For two days Berlusconi wavered, torn between the defectors and hardliners, according to people close to the premier. On Wednesday morning, just as he entered parliament, the former premier realized he could not stop Letta from winning the vote. His goal became to try to hold the party together, they added.
As the debate wound up, Berlusconi stood up in the Senate and announced that "not without some internal strife", he would support the government. Amid a mix of applause and jeers, Berlusconi sat down and put his face in his hands.
"It was an absolute shock. We were told 5 minutes before," that Berlusconi had decided to support Letta, said an aide to one of the most senior PDL figures.

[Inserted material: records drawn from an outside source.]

-- pv_equiv track=rewrite | github.com/hyoti33333/hyori_programers | 프로그래머스/0/181881. 조건에 맞게 수열 변환하기 2/조건에 맞게 수열 변환하기 2.py | solution
-- ===== SOURCE A (Python) =====
-- def solution(arr):
--     def step(a):
--         res = []
--         for v in a:
--             if v >= 50 and v % 2 == 0:
--                 res.append(v // 2)
--             elif v < 50 and v % 2 == 1:
--                 res.append(v * 2 + 1)
--             else:
--                 res.append(v)
--         return res
--
--     x = 0
--     cur = arr[:]
--     while True:
--         nxt = step(cur)
--         if nxt == cur:
--             return x
--         cur = nxt
--         x += 1
-- ===== SOURCE B (Python) =====
-- def solution(arr):
--     def f(v):
--         if v >= 50 and v % 2 == 0:
--             return v // 2
--         if v < 50 and v % 2 == 1:
--             return v * 2 + 1
--         return v
--
--     best = 0
--     for v in arr:
--         c = 0
--         while f(v) != v:
--             v = f(v)
--             c += 1
--         best = max(best, c)
--     return best
-- ===== Notes on version B (the rewrite author's own statement) =====
-- stated objective: alternative
-- what changed: Replaces the whole-array lockstep iteration (rebuild and compare the entire list each round) with independent per-element trajectory-length counting, returning the maximum count; the array stabilizes exactly when its slowest element does.
import Mathlib
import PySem

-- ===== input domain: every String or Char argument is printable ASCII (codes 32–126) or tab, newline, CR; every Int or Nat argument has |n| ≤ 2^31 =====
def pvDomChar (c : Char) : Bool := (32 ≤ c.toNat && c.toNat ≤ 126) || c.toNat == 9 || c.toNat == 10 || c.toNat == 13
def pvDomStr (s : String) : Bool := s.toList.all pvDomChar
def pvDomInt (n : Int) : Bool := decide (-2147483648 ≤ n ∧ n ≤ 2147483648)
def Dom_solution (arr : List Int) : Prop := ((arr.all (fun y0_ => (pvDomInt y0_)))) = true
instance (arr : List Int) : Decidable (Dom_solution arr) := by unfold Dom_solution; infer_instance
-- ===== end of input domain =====

-- B replaces A's lockstep whole-array iteration with per-element trajectory-length counting
-- (maximum over elements), avoiding rebuilding and comparing the whole list every round.


-- fuel bound for the unbounded Python while-loops of both programs; the proof shows it is
-- never exhausted on inputs satisfying Pre_solution (each element stabilizes well within it)
def pvFuel : Nat := 2147483948

-- ===== PORT A =====
-- A's inner `step`: one pass over the array, appending the transformed value of each element
def stepA (a : List Int) : List Int :=
  a.foldl (fun res v =>
    if 50 ≤ v ∧ PySem.Int.mod v 2 = 0 then res ++ [PySem.Int.floordiv v 2]
    else if v < 50 ∧ PySem.Int.mod v 2 = 1 then res ++ [v * 2 + 1]
    else res ++ [v]) []

-- A's `while True` loop: count rounds until step(cur) == cur
def loopA : Nat → Int → List Int → Int
  | 0, x, _ => x
  | fuel+1, x, cur =>
    let nxt := stepA cur
    if nxt = cur then x else loopA fuel (x + 1) nxt

def solution (arr : List Int) : Int := loopA pvFuel 0 arr

-- ===== PORT B =====
-- B's single-element transform f
def pvF (v : Int) : Int :=
  if 50 ≤ v ∧ PySem.Int.mod v 2 = 0 then PySem.Int.floordiv v 2
  else if v < 50 ∧ PySem.Int.mod v 2 = 1 then v * 2 + 1
  else v

-- B's inner `while f(v) != v` counting loop
def pvCnt : Nat → Int → Int
  | 0, _ => 0
  | fuel+1, v => if pvF v = v then 0 else 1 + pvCnt fuel (pvF v)

def solution_alt (arr : List Int) : Int :=
  arr.foldl (fun best v => max best (pvCnt pvFuel v)) 0

-- ===== PRECONDITION & SPEC =====
-- Pre_ excludes arrays containing a negative odd element other than -1: on those A's while-loop
-- never terminates (such an element keeps doubling away from any fixed point), and B diverges too.
def Pre_solution (arr : List Int) : Prop := ∀ v ∈ arr, 0 ≤ v ∨ v % 2 = 0 ∨ v = -1

instance (arr : List Int) : Decidable (Pre_solution arr) := by unfold Pre_solution; infer_instance

def pvWitness_solution : List Int := [51, 100, 3, -4, -1, 0]

def Spec_solution (arr : List Int) (out : Int) : Prop := out = solution_alt arr
instance (arr : List Int) (out : Int) : Decidable (Spec_solution arr out) := by unfold Spec_solution; infer_instance

-- ===== CLAIM (what is proved, stated in full; the proofs are below) =====
def Claim_equal_solution : Prop := ∀ (arr : List Int), Dom_solution arr → Pre_solution arr → Spec_solution arr (solution arr)

-- ===== LEMMAS AND PROOFS =====

-- elements that A's loop can ever see on admitted inputs
def pvGood (v : Int) : Prop := 0 ≤ v ∨ v % 2 = 0 ∨ v = -1

-- termination measure: 0 on fixed points of pvF (for good v), strictly decreasing along pvF
def pvMu (v : Int) : Nat :=
  if 50 ≤ v ∧ v % 2 = 0 then v.toNat + 151
  else if 0 ≤ v ∧ v < 50 ∧ v % 2 = 1 ∧ v ≠ -1 then (51 - v).toNat + 100
  else 0

theorem pvF_char (v : Int) :
    pvF v = if 50 ≤ v ∧ v % 2 = 0 then v / 2
            else if v < 50 ∧ v % 2 = 1 then v * 2 + 1 else v := by
  simp [pvF]

theorem stepA_aux (a : List Int) : ∀ acc : List Int,
    a.foldl (fun res v =>
      if 50 ≤ v ∧ PySem.Int.mod v 2 = 0 then res ++ [PySem.Int.floordiv v 2]
      else if v < 50 ∧ PySem.Int.mod v 2 = 1 then res ++ [v * 2 + 1]
      else res ++ [v]) acc = acc ++ a.map pvF := by
  induction a with
  | nil => intro acc; simp
  | cons v l ih =>
    intro acc
    simp only [List.foldl_cons, List.map_cons, ih]
    unfold pvF
    split_ifs <;> simp

theorem stepA_eq_map (a : List Int) : stepA a = a.map pvF :=
  (stepA_aux a []).trans (List.nil_append _)

theorem good_step {v : Int} (h : pvGood v) : pvGood (pvF v) := by
  rw [pvF_char]
  unfold pvGood at *
  split_ifs with h1 h2 <;> omega

theorem mu_zero_fixed {v : Int} (hg : pvGood v) (h0 : pvMu v = 0) : pvF v = v := by
  rw [pvF_char]
  unfold pvMu at h0
  unfold pvGood at hg
  split_ifs at h0 ⊢ with h1 h2 <;> omega

theorem mu_decrease {v : Int} (hg : pvGood v) (hne : pvF v ≠ v) : pvMu (pvF v) < pvMu v := by
  rw [pvF_char] at hne ⊢
  unfold pvGood at hg
  by_cases h1 : 50 ≤ v ∧ v % 2 = 0
  · -- halving branch: w = v / 2
    rw [if_pos h1] at hne ⊢
    unfold pvMu
    split_ifs <;> omega
  · rw [if_neg h1] at hne ⊢
    by_cases h2 : v < 50 ∧ v % 2 = 1
    · -- doubling branch: w = v * 2 + 1
      rw [if_pos h2] at hne ⊢
      unfold pvMu
      split_ifs <;> omega
    · rw [if_neg h2] at hne
      exact absurd rfl hne

theorem cnt_nonneg : ∀ (fuel : Nat) (v : Int), 0 ≤ pvCnt fuel v := by
  intro fuel
  induction fuel with
  | zero => intro v; simp [pvCnt]
  | succ n ih =>
    intro v
    simp only [pvCnt]
    split_ifs
    · exact le_refl 0
    · have := ih (pvF v); omega

theorem cnt_irrel : ∀ (k : Nat) (v : Int), pvGood v → pvMu v ≤ k →
    ∀ f1 f2 : Nat, pvMu v < f1 → pvMu v < f2 → pvCnt f1 v = pvCnt f2 v := by
  intro k
  induction k with
  | zero =>
    intro v hg hk f1 f2 h1 h2
    have hfix : pvF v = v := mu_zero_fixed hg (by omega)
    obtain ⟨f1', rfl⟩ : ∃ m, f1 = m + 1 := ⟨f1 - 1, by omega⟩
    obtain ⟨f2', rfl⟩ : ∃ m, f2 = m + 1 := ⟨f2 - 1, by omega⟩
    simp [pvCnt, hfix]
  | succ n ih =>
    intro v hg hk f1 f2 h1 h2
    obtain ⟨f1', rfl⟩ : ∃ m, f1 = m + 1 := ⟨f1 - 1, by omega⟩
    obtain ⟨f2', rfl⟩ : ∃ m, f2 = m + 1 := ⟨f2 - 1, by omega⟩
    simp only [pvCnt]
    split_ifs with hfix
    · rfl
    · have hdec := mu_decrease hg hfix
      have := ih (pvF v) (good_step hg) (by omega) f1' f2' (by omega) (by omega)
      omega

theorem cnt_succ (fuel : Nat) (v : Int) :
    pvCnt (fuel + 1) v = if pvF v = v then 0 else 1 + pvCnt fuel (pvF v) := rfl

theorem fuel_succ : pvFuel = 2147483947 + 1 := by norm_num [pvFuel]

-- one step of pvF decrements a positive count, keeps a zero count
theorem cnt_step {v : Int} (hg : pvGood v) (hmu : pvMu v < pvFuel) :
    pvCnt pvFuel (pvF v) = max (pvCnt pvFuel v - 1) 0 := by
  have hF : pvFuel = 2147483948 := by norm_num [pvFuel]
  have hv : pvCnt pvFuel v = if pvF v = v then 0 else 1 + pvCnt 2147483947 (pvF v) := by
    rw [fuel_succ]; rfl
  by_cases hfix : pvF v = v
  · rw [hfix, hv, if_pos hfix]; omega
  · have hdec := mu_decrease hg hfix
    have heq : pvCnt 2147483947 (pvF v) = pvCnt pvFuel (pvF v) := by
      rw [fuel_succ]
      exact cnt_irrel (pvMu (pvF v)) (pvF v) (good_step hg) (le_refl _) _ _
        (by omega) (by omega)
    rw [hv, if_neg hfix, heq]
    have := cnt_nonneg pvFuel (pvF v)
    omega

-- fold-max helpers
theorem mfold_base (g : Int → Int) (hg : ∀ v, 0 ≤ g v) :
    ∀ (l : List Int) (b : Int), 0 ≤ b →
      l.foldl (fun a v => max a (g v)) b = max b (l.foldl (fun a v => max a (g v)) 0) := by
  intro l
  induction l with
  | nil => intro b hb; simp; omega
  | cons v l ih =>
    intro b hb
    simp only [List.foldl_cons]
    rw [ih (max b (g v)) (by have := hg v; omega), ih (max 0 (g v)) (by have := hg v; omega)]
    have := hg v
    omega

theorem mfold_cons (g : Int → Int) (hg : ∀ v, 0 ≤ g v) (v : Int) (l : List Int) :
    (v :: l).foldl (fun a w => max a (g w)) 0 = max (g v) (l.foldl (fun a w => max a (g w)) 0) := by
  simp only [List.foldl_cons]
  rw [mfold_base g hg l (max 0 (g v)) (by have := hg v; omega)]
  have := hg v
  omega

theorem mfold_nonneg (g : Int → Int) (hg : ∀ v, 0 ≤ g v) (l : List Int) :
    0 ≤ l.foldl (fun a w => max a (g w)) 0 := by
  induction l with
  | nil => simp
  | cons v l ih => rw [mfold_cons g hg]; omega

theorem mfold_zero (g : Int → Int) (hg : ∀ v, 0 ≤ g v) :
    ∀ l : List Int, (∀ v ∈ l, g v = 0) → l.foldl (fun a w => max a (g w)) 0 = 0 := by
  intro l
  induction l with
  | nil => intro _; simp
  | cons v l ih =>
    intro h
    rw [mfold_cons g hg, h v (by simp), ih (fun w hw => h w (by simp [hw]))]
    omega

theorem mfold_le_mem (g : Int → Int) (hg : ∀ v, 0 ≤ g v) :
    ∀ (l : List Int) (v : Int), v ∈ l → g v ≤ l.foldl (fun a w => max a (g w)) 0 := by
  intro l
  induction l with
  | nil => intro v hv; simp at hv
  | cons u l ih =>
    intro v hv
    rw [mfold_cons g hg]
    rcases List.mem_cons.mp hv with h | h
    · subst h; omega
    · have := ih v h; omega

theorem pvCnt_nonneg' : ∀ v, 0 ≤ pvCnt pvFuel v := fun v => cnt_nonneg pvFuel v

-- applying pvF to every element decrements a positive maximum, keeps a zero maximum
theorem mfold_map_step : ∀ l : List Int, (∀ v ∈ l, pvGood v ∧ pvMu v < pvFuel) →
    (l.map pvF).foldl (fun a w => max a (pvCnt pvFuel w)) 0 =
      max (l.foldl (fun a w => max a (pvCnt pvFuel w)) 0 - 1) 0 := by
  intro l
  induction l with
  | nil => intro _; simp
  | cons v l ih =>
    intro h
    obtain ⟨hg, hmu⟩ := h v (by simp)
    simp only [List.map_cons]
    rw [mfold_cons _ pvCnt_nonneg', mfold_cons _ pvCnt_nonneg',
        ih (fun w hw => h w (by simp [hw])), cnt_step hg hmu]
    have h1 := cnt_nonneg pvFuel v
    have h2 := mfold_nonneg _ pvCnt_nonneg' l
    omega

theorem map_fixed_iff (l : List Int) : l.map pvF = l ↔ ∀ v ∈ l, pvF v = v := by
  induction l with
  | nil => simp
  | cons v l ih => simp_all

-- main loop invariant: A's loop returns x plus the maximum per-element count
theorem loop_eq : ∀ (fuel : Nat) (cur : List Int) (x : Int),
    (∀ v ∈ cur, pvGood v ∧ pvMu v < fuel) → fuel ≤ pvFuel →
    loopA fuel x cur = x + cur.foldl (fun a w => max a (pvCnt pvFuel w)) 0 := by
  intro fuel
  induction fuel with
  | zero =>
    intro cur x h hle
    cases cur with
    | nil => simp [loopA]
    | cons v l => exact absurd (h v (by simp)).2 (by omega)
  | succ n ih =>
    intro cur x h hle
    simp only [loopA, stepA_eq_map]
    split_ifs with hfix
    · -- every element is fixed: every count is 0
      rw [mfold_zero _ pvCnt_nonneg' cur]
      · omega
      · intro v hv
        have hf := (map_fixed_iff cur).mp hfix v hv
        rw [fuel_succ, cnt_succ]
        simp [hf]
    · -- some element moves
      obtain ⟨v₀, hv₀, hne₀⟩ : ∃ v ∈ cur, pvF v ≠ v := by
        by_contra hc
        push Not at hc
        exact hfix ((map_fixed_iff cur).mpr hc)
      have hn1 : 1 ≤ n := by
        by_contra hn
        obtain ⟨hg, hmu⟩ := h v₀ hv₀
        exact hne₀ (mu_zero_fixed hg (by omega))
      have hmap : ∀ w ∈ cur.map pvF, pvGood w ∧ pvMu w < n := by
        intro w hw
        obtain ⟨v, hv, rfl⟩ := List.mem_map.mp hw
        obtain ⟨hg, hmu⟩ := h v hv
        refine ⟨good_step hg, ?_⟩
        by_cases hf : pvF v = v
        · rw [hf]
          have : pvMu v = 0 := by
            by_contra hnz
            unfold pvMu at hnz
            rw [pvF_char] at hf
            split_ifs at hf hnz <;> omega
          omega
        · have := mu_decrease hg hf; omega
      rw [ih (cur.map pvF) (x + 1) hmap (by omega), mfold_map_step cur
            (fun v hv => ⟨(h v hv).1, by have := (h v hv).2; omega⟩)]
      have hpos : 1 ≤ cur.foldl (fun a w => max a (pvCnt pvFuel w)) 0 := by
        have hle0 := mfold_le_mem _ pvCnt_nonneg' cur v₀ hv₀
        have : 1 ≤ pvCnt pvFuel v₀ := by
          rw [fuel_succ, cnt_succ]
          simp only [hne₀, if_neg, not_false_iff]
          have := cnt_nonneg 2147483947 (pvF v₀)
          omega
        omega
      omega

theorem mu_bound {v : Int} (hd : v ≤ 2147483648) : pvMu v < pvFuel := by
  unfold pvMu pvFuel
  split_ifs <;> omega

-- ===== VERDICT (by name: the statement is the Claim_ definition above) =====
theorem solution_spec : Claim_equal_solution := by
  intro arr hdom hpre
  unfold Spec_solution solution solution_alt
  have hall : ∀ v ∈ arr, pvGood v ∧ pvMu v < pvFuel := by
    intro v hv
    refine ⟨hpre v hv, ?_⟩
    have : pvDomInt v = true := by
      unfold Dom_solution at hdom
      rw [List.all_eq_true] at hdom
      exact hdom v hv
    simp only [pvDomInt, decide_eq_true_eq] at this
    exact mu_bound this.2
  rw [loop_eq pvFuel arr 0 hall (le_refl _)]
  omega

Today, the party hierarchy is doing its best to suppress any signs of division. The PDL's parliamentary whip sent out a letter to all lawmakers this week with clear instructions: "There are different visions for the future but there is one certainty for everyone - the charismatic leadership of Silvio Berlusconi, whose order to remain united should be followed without ifs and buts."
Many in the PDL believe Berlusconi and Alfano will try to patch things up in order to keep the party together. Yet others within the party are agitating for a change in leadership. Former Regional Affairs Minister Raffaele Fitto and the mayor of Verona Flavio Tosi have both indicated they are ready to challenge Alfano to take over the centre right. Marina Berlusconi, the former prime minister's 47-year old daughter is also a possible successor if she decides to enter politics, people close to the former premier say.
Fresh from the coup, Alfano now has the best chance to win over a party long used to its domineering leader, friends and colleagues say. But it won't be without further internal struggles, insiders say.
"If things head towards replacing Berlusconi with Alfano," said one ministerial aide involved in the discussions within the PDL, "it will be a revolution."